Saved data entries
↓
-- pv_equiv track=rewrite | github.com/dawnyoung/LeetCode | 506-RelativeRanks.py | findRelativeRanks2
-- ===== SOURCE A (Python) =====
-- def findRelativeRanks2(nums):
--     scores = sorted(nums, reverse = True)
--     rank = []
--     for i in range(len(nums)):
--         rank.append(str(scores.index(nums[i])+1))
--         if scores.index(nums[i]) == 0:
--             rank[i] = 'Gold Medal'
--         if scores.index(nums[i]) == 1:
--             rank[i] = 'Silver Medal'
--         if scores.index(nums[i]) == 2:
--             rank[i] = 'Bronze Medal'
--
--     return rank
-- ===== SOURCE B (Python) =====
-- def findRelativeRanks2(nums):
--     # For each score, its rank is 1 + the number of strictly greater scores;
--     # no sorting, one counting pass per element.
--     rank = []
--     for num in nums:
--         cnt = sum(1 for x in nums if x > num)
--         if cnt == 0:
--             rank.append('Gold Medal')
--         elif cnt == 1:
--             rank.append('Silver Medal')
--         elif cnt == 2:
--             rank.append('Bronze Medal')
--         else:
--             rank.append(str(cnt + 1))
--     return rank
-- ===== Notes on version B (the rewrite author's own statement) =====
-- stated objective: simpler
-- what changed: Replaces sort-then-scores.index lookup by directly counting, for each element, the scores strictly greater than it (that count equals A's first-occurrence index in the descending sort, so ties agree).
import Mathlib
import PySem

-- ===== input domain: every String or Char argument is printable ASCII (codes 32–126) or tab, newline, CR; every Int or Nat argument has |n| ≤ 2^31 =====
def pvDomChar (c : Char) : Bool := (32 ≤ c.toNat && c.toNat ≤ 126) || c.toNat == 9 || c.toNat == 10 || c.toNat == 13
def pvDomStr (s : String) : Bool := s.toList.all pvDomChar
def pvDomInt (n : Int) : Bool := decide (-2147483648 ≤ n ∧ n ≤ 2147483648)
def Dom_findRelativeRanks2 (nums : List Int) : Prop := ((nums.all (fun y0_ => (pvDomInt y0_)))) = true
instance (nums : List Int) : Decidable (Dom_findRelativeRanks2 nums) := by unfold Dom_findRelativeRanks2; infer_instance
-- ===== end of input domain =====

-- B replaces A's sort + repeated scores.index lookups by counting, per element, the
-- strictly greater scores (simpler: no sort, one plain counting pass per element).

-- ===== PORT A =====
-- literal port of A: sort descending, then for each index i append str(index+1)
-- and overwrite rank[i] with a medal when the index is 0/1/2.
-- scores.index never raises here (nums[i] ∈ scores), so .getD 0 is exact.
def findRelativeRanks2 (nums : List Int) : List String :=
  let scores := PySem.List.sorted nums (fun x => x) true
  (PySem.List.pyRange 0 (nums.length : Int) 1).foldl
    (fun rank i =>
      let v := PySem.List.pyGetD nums i 0
      let idx : Nat := (PySem.List.index? scores v).getD 0
      let rank := rank ++ [PySem.Int.toStr ((idx : Int) + 1)]
      let rank := if idx = 0 then rank.set i.toNat "Gold Medal" else rank
      let rank := if idx = 1 then rank.set i.toNat "Silver Medal" else rank
      if idx = 2 then rank.set i.toNat "Bronze Medal" else rank)
    []

-- ===== PORT B =====
-- literal port of Source B: sum(1 for x in nums if x > num) is List.countP.
def findRelativeRanks2_alt (nums : List Int) : List String :=
  nums.map (fun num =>
    let cnt := nums.countP (fun x => decide (num < x))
    if cnt = 0 then "Gold Medal"
    else if cnt = 1 then "Silver Medal"
    else if cnt = 2 then "Bronze Medal"
    else PySem.Int.toStr ((cnt : Int) + 1))

-- ===== PRECONDITION & SPEC =====
def Spec_findRelativeRanks2 (nums : List Int) (out : List String) : Prop := out = findRelativeRanks2_alt nums
instance (nums : List Int) (out : List String) : Decidable (Spec_findRelativeRanks2 nums out) := by unfold Spec_findRelativeRanks2; infer_instance

-- ===== CLAIM (what is proved, stated in full; the proofs are below) =====
def Claim_equal_findRelativeRanks2 : Prop := ∀ (nums : List Int), Dom_findRelativeRanks2 nums → Spec_findRelativeRanks2 nums (findRelativeRanks2 nums)

-- ===== LEMMAS AND PROOFS =====

-- the label A assigns from the (0-based) rank index k
def pvLabel (k : Nat) : String :=
  if k = 0 then "Gold Medal"
  else if k = 1 then "Silver Medal"
  else if k = 2 then "Bronze Medal"
  else PySem.Int.toStr ((k : Int) + 1)

-- setting the element just appended
theorem pv_set_append_last (l : List String) (s t : String) :
    (l ++ [s]).set l.length t = l ++ [t] := by
  induction l with
  | nil => rfl
  | cons x xs ih => simp [ih]

-- in the descending sort, the first-occurrence index of v ∈ nums is the number of
-- elements of nums strictly greater than v
theorem pv_index_eq_count (nums : List Int) (v : Int) (hv : v ∈ nums) :
    (PySem.List.index? (PySem.List.sorted nums (fun x => x) true) v).getD 0
      = nums.countP (fun x => decide (v < x)) := by
  set s := PySem.List.sorted nums (fun x => x) true with hs
  have hvs : v ∈ s := (PySem.List.mem_sorted _ _ _ _).2 hv
  have hsome : (PySem.List.index? s v).isSome :=
    (PySem.List.index?_isSome_iff _ _).2 hvs
  obtain ⟨k, hk⟩ := Option.isSome_iff_exists.1 hsome
  obtain ⟨pre, suf, hsplit, hlen, hnotin⟩ := (PySem.List.index?_eq_some_iff _ _ _).1 hk
  have hperm : s.Perm nums := PySem.List.sorted_perm nums (fun x => x) true
  have hpw : s.Pairwise (fun a b => (fun x => x) b ≤ (fun x => x) a) :=
    PySem.List.sorted_pairwise_rev nums (fun x => x)
  rw [hk]
  simp only [Option.getD_some]
  rw [← hperm.countP_eq, hsplit, List.countP_append]
  rw [hsplit, List.pairwise_append] at hpw
  have hpre : ∀ a ∈ pre, v < a := by
    intro a ha
    have hle : v ≤ a := hpw.2.2 a ha v (List.mem_cons_self ..)
    rcases lt_or_eq_of_le hle with h | h
    · exact h
    · exact absurd (h ▸ ha) hnotin
  have hsuf : ∀ b ∈ suf, b ≤ v := by
    intro b hb
    exact (List.pairwise_cons.1 hpw.2.1).1 b hb
  have h1 : pre.countP (fun x => decide (v < x)) = pre.length := by
    rw [List.countP_eq_length]
    intro a ha; simpa using hpre a ha
  have h2 : (v :: suf).countP (fun x => decide (v < x)) = 0 := by
    rw [List.countP_eq_zero]
    intro b hb
    rcases List.mem_cons.1 hb with h | h
    · simp [h]
    · simpa using not_lt.2 (hsuf b h)
  rw [h1, h2]
  omega

-- A's loop, run over range(n), produces the labels of the first n elements
theorem pv_loopA (nums : List Int) (n : Nat) (hn : n ≤ nums.length) :
    (PySem.List.pyRange 0 (n : Int) 1).foldl
      (fun rank i =>
        let v := PySem.List.pyGetD nums i 0
        let idx : Nat := (PySem.List.index? (PySem.List.sorted nums (fun x => x) true) v).getD 0
        let rank := rank ++ [PySem.Int.toStr ((idx : Int) + 1)]
        let rank := if idx = 0 then rank.set i.toNat "Gold Medal" else rank
        let rank := if idx = 1 then rank.set i.toNat "Silver Medal" else rank
        if idx = 2 then rank.set i.toNat "Bronze Medal" else rank)
      []
    = (nums.take n).map (fun v =>
        pvLabel ((PySem.List.index? (PySem.List.sorted nums (fun x => x) true) v).getD 0)) := by
  induction n with
  | zero => simp [PySem.List.pyRange_one_eq_nil]
  | succ m ih =>
    have hm : m ≤ nums.length := Nat.le_of_succ_le hn
    have hsplit : PySem.List.pyRange 0 ((m : Int) + 1) 1
        = PySem.List.pyRange 0 (m : Int) 1 ++ [(m : Int)] :=
      PySem.List.pyRange_one_succ_right (Int.natCast_nonneg m)
    have hcast : ((m + 1 : Nat) : Int) = (m : Int) + 1 := by push_cast; ring
    rw [hcast, hsplit, List.foldl_append, ih hm]
    have hmlt : m < nums.length := hn
    have hv : PySem.List.pyGetD nums ((m : Int)) 0 = nums[m] := by
      simp [PySem.List.pyGetD_natCast, List.getD_eq_getElem?_getD, hmlt]
    have hlenmap : ((nums.take m).map (fun v =>
        pvLabel ((PySem.List.index? (PySem.List.sorted nums (fun x => x) true) v).getD 0))).length = m := by
      simp [Nat.min_eq_left hm]
    have htake : nums.take (m + 1) = nums.take m ++ [nums[m]] :=
      List.take_succ_eq_append_getElem hmlt
    rw [htake, List.map_append, List.map_cons, List.map_nil]
    simp only [List.foldl_cons, List.foldl_nil, hv]
    set L := (nums.take m).map (fun v =>
        pvLabel ((PySem.List.index? (PySem.List.sorted nums (fun x => x) true) v).getD 0)) with hL
    set k := (PySem.List.index? (PySem.List.sorted nums (fun x => x) true) nums[m]).getD 0 with hkdef
    have hset : ∀ s t : String, (L ++ [s]).set m t = L ++ [t] := by
      intro s t
      rw [← hlenmap, pv_set_append_last]
    by_cases h0 : k = 0
    · simp [h0, hset, pvLabel]
    · by_cases h1 : k = 1
      · simp [h1, hset, pvLabel]
      · by_cases h2 : k = 2
        · simp [h2, hset, pvLabel]
        · simp [h0, h1, h2, pvLabel]

-- ===== VERDICT (by name: the statement is the Claim_ definition above) =====
theorem findRelativeRanks2_spec : Claim_equal_findRelativeRanks2 := by
  intro nums _
  unfold Spec_findRelativeRanks2 findRelativeRanks2 findRelativeRanks2_alt
  rw [pv_loopA nums nums.length le_rfl, List.take_length]
  apply List.map_congr_left
  intro v hv
  rw [pv_index_eq_count nums v hv]
  simp [pvLabel]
↑
→ WORK REQUEST
Would you retype exactly the lines above, from the line with "-- literal port of A: sort" to the line with "let scores := PySem.List.sorted", with both end lines kept and nothing more?

→ OUTPUT FOR THIS TASK
-- literal port of A: sort descending, then for each index i append str(index+1)
-- and overwrite rank[i] with a medal when the index is 0/1/2.
-- scores.index never raises here (nums[i] ∈ scores), so .getD 0 is exact.
def findRelativeRanks2 (nums : List Int) : List String :=
  let scores := PySem.List.sorted nums (fun x => x) true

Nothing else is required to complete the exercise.